Why take action: legal/policy case

Food waste is a major focus of the UK Government and prevention attempts are growing across the UK.  For example, in Scotland, a ban on sending food waste to landfill will come into force from 2015.  Make sure your company is operating within the law.

The waste hierarchy – a legal requirement

UK companies have a Duty of Care to operate according to the principles of waste minimisation. The revised EU Waste Framework Directive (2008) sets out five steps for dealing with waste, ranked according to their environmental impact; this is known as the waste hierarchy. The waste hierarchy has been incorporated into UK law through The Waste (England and Wales) Regulations 2011 and the Waste (Scotland) Regulations.

The waste hierarchy for food and drink businesses

To make the hierarchy easier to use by businesses in the food and drink sector, WRAP has produced a specific food and drink material hierarchy.

Food and drink material hierarchyClick image to view the Food and Drink Material Hierarchy
The food and drink material hierarchy sets out steps for dealing with waste to minimise the impact on the environment. The most preferable option is to prevent raw materials, ingredients and products from becoming waste in the first place. The impact of any surplus food that is still produced can be reduced by redistributing for human consumption through organisations such as charities or by sending it for animal feed.
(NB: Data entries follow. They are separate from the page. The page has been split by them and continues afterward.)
-- pv_equiv track=rewrite | github.com/pypi-data/pypi-mirror-384 | packages/format-docstring/format_docstring-0.1.7-py3-none-any.whl/format_docstring/docstring_rewriter.py | rebuild_literal
-- ===== SOURCE A (Python) =====
-- def rebuild_literal(original_literal: str, content: str) -> str | None:
--     """Rebuild a string literal preserving prefix and quote style.
--
--     Parameters
--     ----------
--     original_literal : str
--         The exact text of the original string literal including any prefix
--         and surrounding quotes.
--     content : str
--         The new inner content (without surrounding quotes).
--
--     Returns
--     -------
--     str or None
--         A new literal string with the same prefix and quotes and the new
--         content. Returns ``None`` if the original cannot be parsed.
--
--     """
--     i = 0
--     n = len(original_literal)
--     while i < n and original_literal[i] in 'rRuUbBfF':
--         i += 1
--
--     prefix = original_literal[:i]
--
--     delim = ''
--     if original_literal[i : i + 3] in ('"""', "'''"):
--         delim = original_literal[i : i + 3]
--         i += 3
--     elif i < n and original_literal[i] in ('"', "'"):
--         delim = original_literal[i]
--         i += 1
--     else:
--         return None
--
--     return f'{prefix}{delim}{content}{delim}'
-- ===== SOURCE B (Python) =====
-- import re
--
-- _LITERAL_RE = re.compile(r"([rRuUbBfF]*)(\"\"\"|'''|\"|')")
--
-- def rebuild_literal(original_literal: str, content: str) -> str | None:
--     m = _LITERAL_RE.match(original_literal)
--     if m is None:
--         return None
--     return f'{m.group(1)}{m.group(2)}{content}{m.group(2)}'
-- ===== Notes on version B (the rewrite author's own statement) =====
-- stated objective: idiomatic
-- what changed: Replaces the manual index-scanning while-loop and slice/branch logic with a single anchored regex that captures the prefix and the opening delimiter in one match.
import Mathlib
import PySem

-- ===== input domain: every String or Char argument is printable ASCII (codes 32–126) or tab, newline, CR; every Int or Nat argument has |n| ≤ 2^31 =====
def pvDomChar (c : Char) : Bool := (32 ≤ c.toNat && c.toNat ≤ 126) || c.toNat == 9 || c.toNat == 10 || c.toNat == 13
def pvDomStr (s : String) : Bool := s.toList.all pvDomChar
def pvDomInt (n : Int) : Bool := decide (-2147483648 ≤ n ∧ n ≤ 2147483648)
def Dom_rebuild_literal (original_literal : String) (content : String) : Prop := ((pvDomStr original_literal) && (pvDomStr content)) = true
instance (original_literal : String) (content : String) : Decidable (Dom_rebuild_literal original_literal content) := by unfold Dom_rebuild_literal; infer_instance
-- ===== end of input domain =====

-- B replaces A's manual index-scanning while-loop and slice branches by one anchored regex
-- capturing prefix and opening delimiter; objective: idiomatic, same cost.

-- ===== PORT A =====
-- Characters Python's loop condition `original_literal[i] in 'rRuUbBfF'` tests against.
def aPrefixChars : List Char := ['r', 'R', 'u', 'U', 'b', 'B', 'f', 'F']

-- the `while i < n and original_literal[i] in 'rRuUbBfF': i += 1` loop: structural
-- recursion over the remaining characters, carrying the index i (i < n ↔ suffix nonempty,
-- original_literal[i] = head of the suffix).
def aScan : List Char → Nat → Nat
  | [], i => i
  | c :: rest, i => if c ∈ aPrefixChars then aScan rest (i + 1) else i

def rebuild_literal (original_literal : String) (content : String) : Option String :=
  let s := original_literal.toList
  let i := aScan s 0
  let pfx := PySem.List.slice s none (some (i : Int))           -- original_literal[:i]
  let seg := PySem.List.slice s (some (i : Int)) (some ((i : Int) + 3))  -- original_literal[i:i+3]
  if seg = "\"\"\"".toList ∨ seg = "'''".toList then
    some (String.ofList (pfx ++ seg ++ content.toList ++ seg))
  else
    -- `i < n and original_literal[i] in ('"', "'")`: pyGet? is none exactly when i ≥ n
    match PySem.List.pyGet? s (i : Int) with
    | some c =>
        if c = '"' ∨ c = '\'' then
          some (String.ofList (pfx ++ [c] ++ content.toList ++ [c]))
        else none
    | none => none

-- ===== PORT B =====
-- hand port of the anchored regex ([rRuUbBfF]*)("""|'''|"|') used by Source B's re.match:
-- group 1 is the greedy run of prefix characters (no delimiter char is a prefix char, so
-- backtracking can never produce a match and greedy = takeWhile; exact here), group 2 the
-- first alternative matching right after the prefix, tried in the regex's written order.
def bIsPrefixChar (c : Char) : Bool := c ∈ (['r', 'R', 'u', 'U', 'b', 'B', 'f', 'F'] : List Char)

def rebuild_literal_alt (original_literal : String) (content : String) : Option String :=
  let cs := original_literal.toList
  let g1 := cs.takeWhile bIsPrefixChar
  let rest := cs.dropWhile bIsPrefixChar
  let build := fun (g2 : List Char) => some (String.ofList (g1 ++ g2 ++ content.toList ++ g2))
  if PySem.Chars.startswith rest "\"\"\"".toList then build "\"\"\"".toList
  else if PySem.Chars.startswith rest "'''".toList then build "'''".toList
  else if PySem.Chars.startswith rest "\"".toList then build "\"".toList
  else if PySem.Chars.startswith rest "'".toList then build "'".toList
  else none

-- ===== PRECONDITION & SPEC =====
def Spec_rebuild_literal (original_literal : String) (content : String) (out : Option String) : Prop := out = rebuild_literal_alt original_literal content
instance (original_literal : String) (content : String) (out : Option String) : Decidable (Spec_rebuild_literal original_literal content out) := by unfold Spec_rebuild_literal; infer_instance

-- ===== CLAIM (what is proved, stated in full; the proofs are below) =====
def Claim_equal_rebuild_literal : Prop := ∀ (original_literal : String) (content : String), Dom_rebuild_literal original_literal content → Spec_rebuild_literal original_literal content (rebuild_literal original_literal content)

-- ===== LEMMAS AND PROOFS =====

theorem aScan_eq_takeWhile (l : List Char) (i : Nat) :
    aScan l i = i + (l.takeWhile bIsPrefixChar).length := by
  induction l generalizing i with
  | nil => simp [aScan]
  | cons c rest ih =>
      by_cases h : c ∈ aPrefixChars
      · have hb : bIsPrefixChar c = true := by
          simpa [bIsPrefixChar, aPrefixChars] using h
        simp [aScan, h, List.takeWhile, hb, ih]
        omega
      · have hb : bIsPrefixChar c = false := by
          simpa [bIsPrefixChar, aPrefixChars] using h
        simp [aScan, h, List.takeWhile, hb]

theorem drop_len_takeWhile (l : List Char) :
    l.drop (l.takeWhile bIsPrefixChar).length = l.dropWhile bIsPrefixChar := by
  induction l with
  | nil => simp
  | cons c rest ih =>
      by_cases hb : bIsPrefixChar c
      · simp [List.takeWhile, List.dropWhile, hb, ih]
      · simp [List.takeWhile, List.dropWhile, hb]

-- ===== VERDICT (by name: the statement is the Claim_ definition above) =====
theorem rebuild_literal_spec : Claim_equal_rebuild_literal := by
  intro o c _
  unfold Spec_rebuild_literal rebuild_literal rebuild_literal_alt
  simp only []
  set l := o.toList with hl
  have hscan : aScan l 0 = (l.takeWhile bIsPrefixChar).length := by
    simpa using aScan_eq_takeWhile l 0
  rw [hscan]
  have hpfx : PySem.List.slice l none (some ((l.takeWhile bIsPrefixChar).length : Int))
      = l.takeWhile bIsPrefixChar := by
    rw [PySem.List.slice_to_natCast]
    exact (List.prefix_iff_eq_take.mp (List.takeWhile_prefix _)).symm
  have hseg : PySem.List.slice l (some ((l.takeWhile bIsPrefixChar).length : Int))
      (some (((l.takeWhile bIsPrefixChar).length : Int) + 3))
      = (l.dropWhile bIsPrefixChar).take 3 := by
    have h := PySem.List.slice_natCast_add (xs := l) (j := (l.takeWhile bIsPrefixChar).length) (n := 3)
    rw [drop_len_takeWhile] at h
    exact_mod_cast h
  have hget : PySem.List.pyGet? l ((l.takeWhile bIsPrefixChar).length : Int)
      = (l.dropWhile bIsPrefixChar).head? := by
    rw [PySem.List.pyGet?_natCast, ← drop_len_takeWhile, List.head?_drop]
  rw [hpfx, hseg, hget]
  set r := l.dropWhile bIsPrefixChar with hr
  -- case split on r's first (up to three) characters
  match r with
  | [] => simp [PySem.Chars.startswith]
  | [a] =>
      by_cases h1 : a = '"'
      · subst h1; simp [PySem.Chars.startswith]
      · by_cases h2 : a = '\''
        · subst h2; simp [PySem.Chars.startswith]
        · have h1' : ¬('"' = a) := fun h => h1 h.symm
          have h2' : ¬('\'' = a) := fun h => h2 h.symm
          simp [PySem.Chars.startswith, h1, h2, h1', h2']
  | [a, b] =>
      by_cases h1 : a = '"'
      · subst h1; simp [PySem.Chars.startswith]
      · by_cases h2 : a = '\''
        · subst h2; simp [PySem.Chars.startswith]
        · have h1' : ¬('"' = a) := fun h => h1 h.symm
          have h2' : ¬('\'' = a) := fun h => h2 h.symm
          simp [PySem.Chars.startswith, h1, h2, h1', h2']
  | a :: b :: d :: rest =>
      by_cases h3 : a = '"' ∧ b = '"' ∧ d = '"'
      · obtain ⟨ha, hb, hd⟩ := h3; subst ha; subst hb; subst hd
        simp [PySem.Chars.startswith]
      · by_cases h4 : a = '\'' ∧ b = '\'' ∧ d = '\''
        · obtain ⟨ha, hb, hd⟩ := h4; subst ha; subst hb; subst hd
          simp [PySem.Chars.startswith]
        · by_cases h1 : a = '"'
          · subst h1
            have hbd : ¬(b = '"' ∧ d = '"') := fun h => h3 ⟨rfl, h.1, h.2⟩
            simp [PySem.Chars.startswith, hbd]
            intro hb hd
            exact absurd ⟨hb.symm, hd.symm⟩ hbd
          · by_cases h2 : a = '\''
            · subst h2
              have hbd : ¬(b = '\'' ∧ d = '\'') := fun h => h4 ⟨rfl, h.1, h.2⟩
              simp [PySem.Chars.startswith, hbd, h1]
              intro hb hd
              exact absurd ⟨hb.symm, hd.symm⟩ hbd
            · have h1' : ¬('"' = a) := fun h => h1 h.symm
              have h2' : ¬('\'' = a) := fun h => h2 h.symm
              simp [PySem.Chars.startswith, h1, h2, h1', h2']
-- pv_equiv track=rewrite | github.com/verl-project/verl | verl/trainer/main_generation.py | _translate_legacy_cli_args
-- ===== SOURCE A (Python) =====
-- _LEGACY_ARG_PREFIX_MAP = {
--     "model.": "actor_rollout_ref.model.",
--     "rollout.": "actor_rollout_ref.rollout.",
-- }
--
-- _LEGACY_ARG_EXACT_MAP = {
--     "data.path": "data.train_files",
--     "data.n_samples": "actor_rollout_ref.rollout.n",
-- }
--
-- def _translate_legacy_cli_args(args: list[str]) -> list[str]:
--     translated_args = []
--     has_rollout_name = False
--     saw_legacy_rollout_arg = False
--
--     for arg in args:
--         remapped = arg
--         if "=" in arg:
--             key, value = arg.split("=", 1)
--             normalized_key = key[1:] if key.startswith("+") else key
--
--             if normalized_key == "actor_rollout_ref.rollout.name":
--                 has_rollout_name = True
--
--             if normalized_key in _LEGACY_ARG_EXACT_MAP:
--                 new_key = _LEGACY_ARG_EXACT_MAP[normalized_key]
--                 remapped = f"{new_key}={value}"
--             elif normalized_key == "data.output_path":
--                 remapped = f"+data.output_path={value}"
--             else:
--                 for old_prefix, new_prefix in _LEGACY_ARG_PREFIX_MAP.items():
--                     if normalized_key.startswith(old_prefix):
--                         new_key = normalized_key.replace(old_prefix, new_prefix, 1)
--                         remapped = f"{new_key}={value}"
--                         if old_prefix == "rollout.":
--                             saw_legacy_rollout_arg = True
--                             if new_key == "actor_rollout_ref.rollout.name":
--                                 has_rollout_name = True
--                         break
--
--         translated_args.append(remapped)
--
--     if saw_legacy_rollout_arg and not has_rollout_name:
--         translated_args.append("actor_rollout_ref.rollout.name=vllm")
--
--     return translated_args
-- ===== SOURCE B (Python) =====
-- _LEGACY_ARG_PREFIX_MAP = {
--     "model.": "actor_rollout_ref.model.",
--     "rollout.": "actor_rollout_ref.rollout.",
-- }
--
-- _LEGACY_ARG_EXACT_MAP = {
--     "data.path": "data.train_files",
--     "data.n_samples": "actor_rollout_ref.rollout.n",
-- }
--
--
-- def _normalized_key(arg):
--     """Key part before the first '=', with a leading '+' stripped."""
--     key = arg.split("=", 1)[0]
--     return key[1:] if key.startswith("+") else key
--
--
-- def _translate_one(arg):
--     """Pure remapping of a single CLI argument (no flag bookkeeping)."""
--     if "=" not in arg:
--         return arg
--     value = arg.split("=", 1)[1]
--     nk = _normalized_key(arg)
--     if nk in _LEGACY_ARG_EXACT_MAP:
--         return f"{_LEGACY_ARG_EXACT_MAP[nk]}={value}"
--     if nk == "data.output_path":
--         return f"+data.output_path={value}"
--     for old_prefix, new_prefix in _LEGACY_ARG_PREFIX_MAP.items():
--         if nk.startswith(old_prefix):
--             return f"{nk.replace(old_prefix, new_prefix, 1)}={value}"
--     return arg
--
--
-- def _translate_legacy_cli_args(args: list[str]) -> list[str]:
--     out = [_translate_one(a) for a in args]
--     saw_legacy_rollout_arg = any(
--         "=" in a and _normalized_key(a).startswith("rollout.") for a in args
--     )
--     has_rollout_name = any(
--         "=" in a and _normalized_key(a) in ("actor_rollout_ref.rollout.name", "rollout.name")
--         for a in args
--     )
--     if saw_legacy_rollout_arg and not has_rollout_name:
--         out.append("actor_rollout_ref.rollout.name=vllm")
--     return out
-- ===== Notes on version B (the rewrite author's own statement) =====
-- stated objective: alternative
-- what changed: A's single stateful pass (accumulator list plus two mutable flags updated inside an inner break-loop) is replaced by a stateless per-argument translator mapped over the list plus two independent any-scans over the original args, using the fact that the rollout-name flag fires exactly on normalized keys 'actor_rollout_ref.rollout.name' or 'rollout.name'.
import Mathlib
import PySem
The detailed definitions of each of the hierarchy stages, and non-exhaustive lists of disposal and recovery operations can be found in Article 3 of the EU Waste Framework Directive.

What the waste regulations mean in practice

In practice, this means that if your business or organisation produces or handles waste (this includes importing, producing, carrying, keeping, treating or transporting waste), you must take measures, which are reasonable in the circumstances to:

  • prevent waste: and
  • apply the waste hierarchy when you transfer waste.

In addition to understanding the implications of current regulations, look ahead to see what new regulations may be coming so that you can be prepared. This is important to help with longer term business planning and for your business to remain competitive.

Guidance documents

In 2011, the Department for Environment, Food and Rural Affairs (Defra) published a package of guidance to assist businesses and other organisations in England to make better decisions on waste and resource management. This guidance considers the environmental impacts of various waste management options for a range of materials. The guidance includes:

  • a short summary document aimed particularly at small and medium-sized enterprises (SMEs);
  • an evidence document that summarises current scientific research on the environmental impacts of various waste management options.

Voluntary action to reduce legislation risk

If industry can demonstrate that it can respond successfully to significant issues - such as food waste - on a voluntary basis this will help to reduce the need for the Government to introduce legislation to tackle this and other issues facing the sector.

The Courtauld Commitment

The Courtauld Commitment is an ambitious voluntary agreement that brings together organisations across the food system – from producer to consumer – to make food and drink production and consumption more sustainable. Now in its fourth phase, Courtauld 2025 will cut the waste and greenhouse gas emissions associated with food and drink by at least one-fifth per person in ten years.

Find out about the waste reduction achievements signatories have made so far.

“At Procter & Gamble we are always seeking to integrate environmental improvements into the heart of our business and working with WRAP, as part of the Courtauld Commitment, is a key aspect of this."
Kirstie Hawkes, Sustainability Affairs Manager

What your company can do

Firstly, see if your company is taking WRAP’s recommended ‘5 Key Actions’ on waste then use the further resources provided to help you tackle the specific causes of waste.

Don’t forget to reap the full business benefits of reducing waste by letting your customers know what you are doing and how you are helping consumers reduce waste in their homes.